WHAT NEEDS TO BE DONE
Every line from the top of the material through the line holding "-- original_alphabet: dict" should be copied exactly, and only those lines.

MATERIAL TO PROCESS
-- pv_equiv track=rewrite | github.com/antonioIannotta/ceasar-s-cipher | cipher/__init__.py | produce_decryption_alphabet
-- ===== SOURCE A (Python) =====
-- original_alphabet: dict = {
--     'a': 0, 'b': 1, 'c': 2, 'd': 3, 'e': 4, 'f': 5, 'g': 6, 'h': 7, 'i': 8, 'j': 9, 'k': 10, 'l': 11, 'm': 12,
--     'n': 13, 'o': 14, 'p': 15, 'q': 16, 'r': 17, 's': 18, 't': 19, 'u': 20, 'v': 21, 'w': 22, 'x': 23, 'y': 24, 'z': 25
-- }
--
-- def produce_decryption_alphabet(encrypted_alphabet: dict, key: int) -> dict:
--     """
--     This method, given the encrypted alphabet, produces the correspondent decrypted one
--     :param encrypted_alphabet: the alphabet to decrypt
--     :param key: the key to decrypt the alphabet
--     :return:
--     """
--     shifted_alphabet = {}
--     for key_dict, item_dict in original_alphabet.items():
--         item: int = (original_alphabet[key_dict] - key) % 26
--         for key_val, item_val in encrypted_alphabet.items():
--             if item_val == item:
--                 shifted_alphabet[key_val] = item_dict
--
--     return shifted_alphabet
-- ===== SOURCE B (Python) =====
-- def produce_decryption_alphabet(encrypted_alphabet: dict, key: int) -> dict:
--     # Bucket sort: one pass over encrypted_alphabet dropping each key into the bucket of
--     # its decrypted letter index (v + key) % 26 (values outside 0..25 never match any
--     # letter), then emit the buckets in letter order. No scan of original_alphabet at all.
--     buckets = [[] for _ in range(26)]
--     for k, v in encrypted_alphabet.items():
--         if 0 <= v < 26:
--             buckets[(v + key) % 26].append(k)
--     return {k: i for i in range(26) for k in buckets[i]}
-- ===== Notes on version B (the rewrite author's own statement) =====
-- stated objective: faster
-- what changed: B is a bucket sort: one pass over encrypted_alphabet drops each key into the bucket of its decrypted index (v+key)%26 (values outside 0..25 match no letter), and the buckets are emitted in order 0..25 — replacing A's 26 full scans of encrypted_alphabet and its lookups in original_alphabet, which B never touches.
import Mathlib
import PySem

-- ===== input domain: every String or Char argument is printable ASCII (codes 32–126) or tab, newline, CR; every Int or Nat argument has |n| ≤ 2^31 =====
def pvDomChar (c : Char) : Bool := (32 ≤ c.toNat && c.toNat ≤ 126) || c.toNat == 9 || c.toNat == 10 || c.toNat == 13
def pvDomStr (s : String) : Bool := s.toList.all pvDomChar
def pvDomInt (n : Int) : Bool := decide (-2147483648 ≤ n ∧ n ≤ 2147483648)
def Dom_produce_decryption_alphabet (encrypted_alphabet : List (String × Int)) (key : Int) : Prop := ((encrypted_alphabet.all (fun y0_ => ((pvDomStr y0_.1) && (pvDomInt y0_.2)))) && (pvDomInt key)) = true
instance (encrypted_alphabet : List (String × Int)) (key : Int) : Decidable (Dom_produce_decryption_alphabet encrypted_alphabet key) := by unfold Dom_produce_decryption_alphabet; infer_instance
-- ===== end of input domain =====

-- B replaces A's 26 scans of encrypted_alphabet by a bucket sort: one pass filling 26 buckets
-- by the closed-form decrypted index (v + key) % 26, then emitting the buckets in order (objective: faster, constant factor).

-- the module constant original_alphabet, as a PySem.Dict literal (used only by port A)
def originalAlphabet : PySem.Dict String Int := PySem.Dict.ofList
  [("a", 0), ("b", 1), ("c", 2), ("d", 3), ("e", 4), ("f", 5), ("g", 6), ("h", 7), ("i", 8),
   ("j", 9), ("k", 10), ("l", 11), ("m", 12), ("n", 13), ("o", 14), ("p", 15), ("q", 16),
   ("r", 17), ("s", 18), ("t", 19), ("u", 20), ("v", 21), ("w", 22), ("x", 23), ("y", 24), ("z", 25)]

-- ===== PORT A =====
-- original_alphabet[key_dict] ported with getD: the key comes from original_alphabet.items(), so KeyError is impossible
def produce_decryption_alphabet (encrypted_alphabet : List (String × Int)) (key : Int) : List (String × Int) :=
  (originalAlphabet.items.foldl (fun shifted kd =>
      let item : Int := PySem.Int.mod (originalAlphabet.getD kd.1 0 - key) 26
      encrypted_alphabet.foldl (fun sh p => if p.2 == item then sh.insert p.1 kd.2 else sh) shifted)
    PySem.Dict.empty).items

-- ===== PORT B =====
-- buckets[(v+key)%26] indexing is always in range (0 ≤ x % 26 < 26), ported with set/getD at the .toNat index (exact here)
def produce_decryption_alphabet_alt (encrypted_alphabet : List (String × Int)) (key : Int) : List (String × Int) :=
  let buckets : List (List String) :=
    encrypted_alphabet.foldl
      (fun bs p =>
        if 0 ≤ p.2 ∧ p.2 < 26 then
          bs.set (PySem.Int.mod (p.2 + key) 26).toNat
            (bs.getD (PySem.Int.mod (p.2 + key) 26).toNat [] ++ [p.1])
        else bs)
      (List.replicate 26 [])
  ((PySem.List.pyRange 0 26 1).foldl
      (fun d i => (buckets.getD i.toNat []).foldl (fun d k => d.insert k i) d)
      PySem.Dict.empty).items

-- ===== PRECONDITION & SPEC =====
def Spec_produce_decryption_alphabet (encrypted_alphabet : List (String × Int)) (key : Int) (out : List (String × Int)) : Prop := out = produce_decryption_alphabet_alt encrypted_alphabet key
instance (encrypted_alphabet : List (String × Int)) (key : Int) (out : List (String × Int)) : Decidable (Spec_produce_decryption_alphabet encrypted_alphabet key out) := by unfold Spec_produce_decryption_alphabet; infer_instance

-- ===== CLAIM (what is proved, stated in full; the proofs are below) =====
def Claim_equal_produce_decryption_alphabet : Prop := ∀ (encrypted_alphabet : List (String × Int)) (key : Int), Dom_produce_decryption_alphabet encrypted_alphabet key → Spec_produce_decryption_alphabet encrypted_alphabet key (produce_decryption_alphabet encrypted_alphabet key)

-- ===== LEMMAS AND PROOFS =====

-- in original_alphabet, looking a key of an item back up returns that item's value
theorem originalAlphabet_getD (kd : String × Int) (h : kd ∈ originalAlphabet.items) :
    originalAlphabet.getD kd.1 0 = kd.2 := by
  revert h
  have : ∀ kd ∈ originalAlphabet.items, originalAlphabet.getD kd.1 0 = kd.2 := by decide
  exact this kd

-- A's filtered scan inserting val equals inserting val for each key of the filtered list
theorem foldl_filter_insert (enc : List (String × Int)) (q : String × Int → Bool) (val : Int)
    (sh : PySem.Dict String Int) :
    enc.foldl (fun sh p => if q p then sh.insert p.1 val else sh) sh
      = ((enc.filter q).map Prod.fst).foldl (fun sh k => sh.insert k val) sh := by
  induction enc generalizing sh with
  | nil => rfl
  | cons p rest ih =>
    simp only [List.foldl_cons, List.filter_cons]
    by_cases h : q p = true
    · rw [if_pos h, if_pos h, List.map_cons, List.foldl_cons]; exact ih _
    · rw [if_neg h, if_neg h]; exact ih _

-- the bucket-filling pass: bucket j collects, in order, the keys of valid pairs decrypting to j
theorem bucket_fold (key : Int) (enc : List (String × Int)) (bs : List (List String))
    (hlen : bs.length = 26) (j : Nat) (hj : j < 26) :
    (enc.foldl
        (fun bs p =>
          if 0 ≤ p.2 ∧ p.2 < 26 then
            bs.set (PySem.Int.mod (p.2 + key) 26).toNat
              (bs.getD (PySem.Int.mod (p.2 + key) 26).toNat [] ++ [p.1])
          else bs)
        bs).getD j []
      = bs.getD j []
        ++ (enc.filter (fun p => decide (0 ≤ p.2 ∧ p.2 < 26)
              && (PySem.Int.mod (p.2 + key) 26 == (j : Int)))).map Prod.fst := by
  induction enc generalizing bs with
  | nil => simp
  | cons p rest ih =>
    simp only [List.foldl_cons, List.filter_cons]
    by_cases hv : 0 ≤ p.2 ∧ p.2 < 26
    · rw [if_pos hv]
      have hm0 : 0 ≤ PySem.Int.mod (p.2 + key) 26 := PySem.Int.mod_nonneg _ (by norm_num)
      have hmlt : PySem.Int.mod (p.2 + key) 26 < 26 := PySem.Int.mod_lt _ (by norm_num)
      have hset : (bs.set (PySem.Int.mod (p.2 + key) 26).toNat
          (bs.getD (PySem.Int.mod (p.2 + key) 26).toNat [] ++ [p.1])).length = 26 := by
        simp [hlen]
      rw [ih _ hset]
      by_cases hji : (PySem.Int.mod (p.2 + key) 26).toNat = j
      · have hj' : PySem.Int.mod (p.2 + key) 26 = (j : Int) := by omega
        rw [PySem.Int.mod_eq_emod_of_pos (by norm_num : (0:Int) < 26)] at hj' 
        have hcond : (decide (0 ≤ p.2 ∧ p.2 < 26)
            && (PySem.Int.mod (p.2 + key) 26 == (j : Int))) = true := by
          simp [hv, hj']
        rw [hcond, if_pos rfl, List.map_cons]
        rw [List.getD_eq_getElem?_getD, List.getD_eq_getElem?_getD, hji,
          List.getElem?_set_self (by omega), List.getD_eq_getElem?_getD]
        simp
      · have hj' : ¬ PySem.Int.mod (p.2 + key) 26 = (j : Int) := by omega
        rw [PySem.Int.mod_eq_emod_of_pos (by norm_num : (0:Int) < 26)] at hj' 
        have hcond : (decide (0 ≤ p.2 ∧ p.2 < 26)
            && (PySem.Int.mod (p.2 + key) 26 == (j : Int))) = false := by
          simp [hv, hj']
        rw [hcond, if_neg (by simp)]
        rw [List.getD_eq_getElem?_getD, List.getElem?_set_ne hji, ← List.getD_eq_getElem?_getD]
    · rw [if_neg hv, ih _ hlen]
      have hcond : (decide (0 ≤ p.2 ∧ p.2 < 26)
          && (PySem.Int.mod (p.2 + key) 26 == (j : Int))) = false := by
        simp [hv]
      rw [hcond, if_neg (by simp)]

-- A's match condition 'v == (i - key) % 26' is 'v is a valid letter index decrypting to i'
theorem cond_iff (key i : Int) (hi0 : 0 ≤ i) (hi : i < 26) (p : String × Int) :
    (p.2 == PySem.Int.mod (i - key) 26)
      = (decide (0 ≤ p.2 ∧ p.2 < 26) && (PySem.Int.mod (p.2 + key) 26 == i)) := by
  simp only [PySem.Int.mod_eq_emod_of_pos (by norm_num : (0:Int) < 26)]
  rw [Bool.eq_iff_iff]
  simp only [beq_iff_eq, Bool.and_eq_true, decide_eq_true_eq]
  constructor
  · intro h
    have h1 : 0 ≤ (i - key) % 26 := Int.emod_nonneg _ (by norm_num)
    have h2 : (i - key) % 26 < 26 := Int.emod_lt_of_pos _ (by norm_num)
    exact ⟨⟨by omega, by omega⟩, by omega⟩
  · rintro ⟨⟨h0, h1⟩, h2⟩
    omega

-- ===== VERDICT (by name: the statement is the Claim_ definition above) =====
theorem produce_decryption_alphabet_spec : Claim_equal_produce_decryption_alphabet := by
  intro enc key _
  unfold Spec_produce_decryption_alphabet produce_decryption_alphabet produce_decryption_alphabet_alt
  congr 1
  -- A's outer loop: replace the original_alphabet lookup by the item's own value,
  -- then view the loop over items as a loop over the indices 0..25
  refine Eq.trans (b := List.foldl (fun (d : PySem.Dict String Int) (kd : String × Int) =>
      enc.foldl (fun sh (p : String × Int) =>
        if p.2 == PySem.Int.mod (kd.2 - key) 26 then sh.insert p.1 kd.2 else sh) d)
      PySem.Dict.empty originalAlphabet.items) ?_ ?_
  · apply PySem.List.foldl_congr_mem
    intro d kd hmem
    simp only [originalAlphabet_getD kd hmem]
  rw [show originalAlphabet.items = (PySem.List.pyRange 0 26 1).map
        (fun i => ((originalAlphabet.items.map Prod.fst).getD i.toNat "", i)) from by decide,
    List.foldl_map]
  apply PySem.List.foldl_congr_mem
  intro d i hi
  obtain ⟨hi0, hi26⟩ := (PySem.List.mem_pyRange_one).mp hi
  have hiN : ((i.toNat : Int)) = i := Int.toNat_of_nonneg hi0
  rw [foldl_filter_insert, bucket_fold key enc _ (by simp) i.toNat (by omega),
    List.getD_replicate, List.nil_append]
  congr 2
  apply List.filter_congr
  intro p _
  rw [hiN, cond_iff key i hi0 hi26 p]
  omega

EXERCISE OUTPUT
-- pv_equiv track=rewrite | github.com/antonioIannotta/ceasar-s-cipher | cipher/__init__.py | produce_decryption_alphabet
-- ===== SOURCE A (Python) =====
-- original_alphabet: dict = {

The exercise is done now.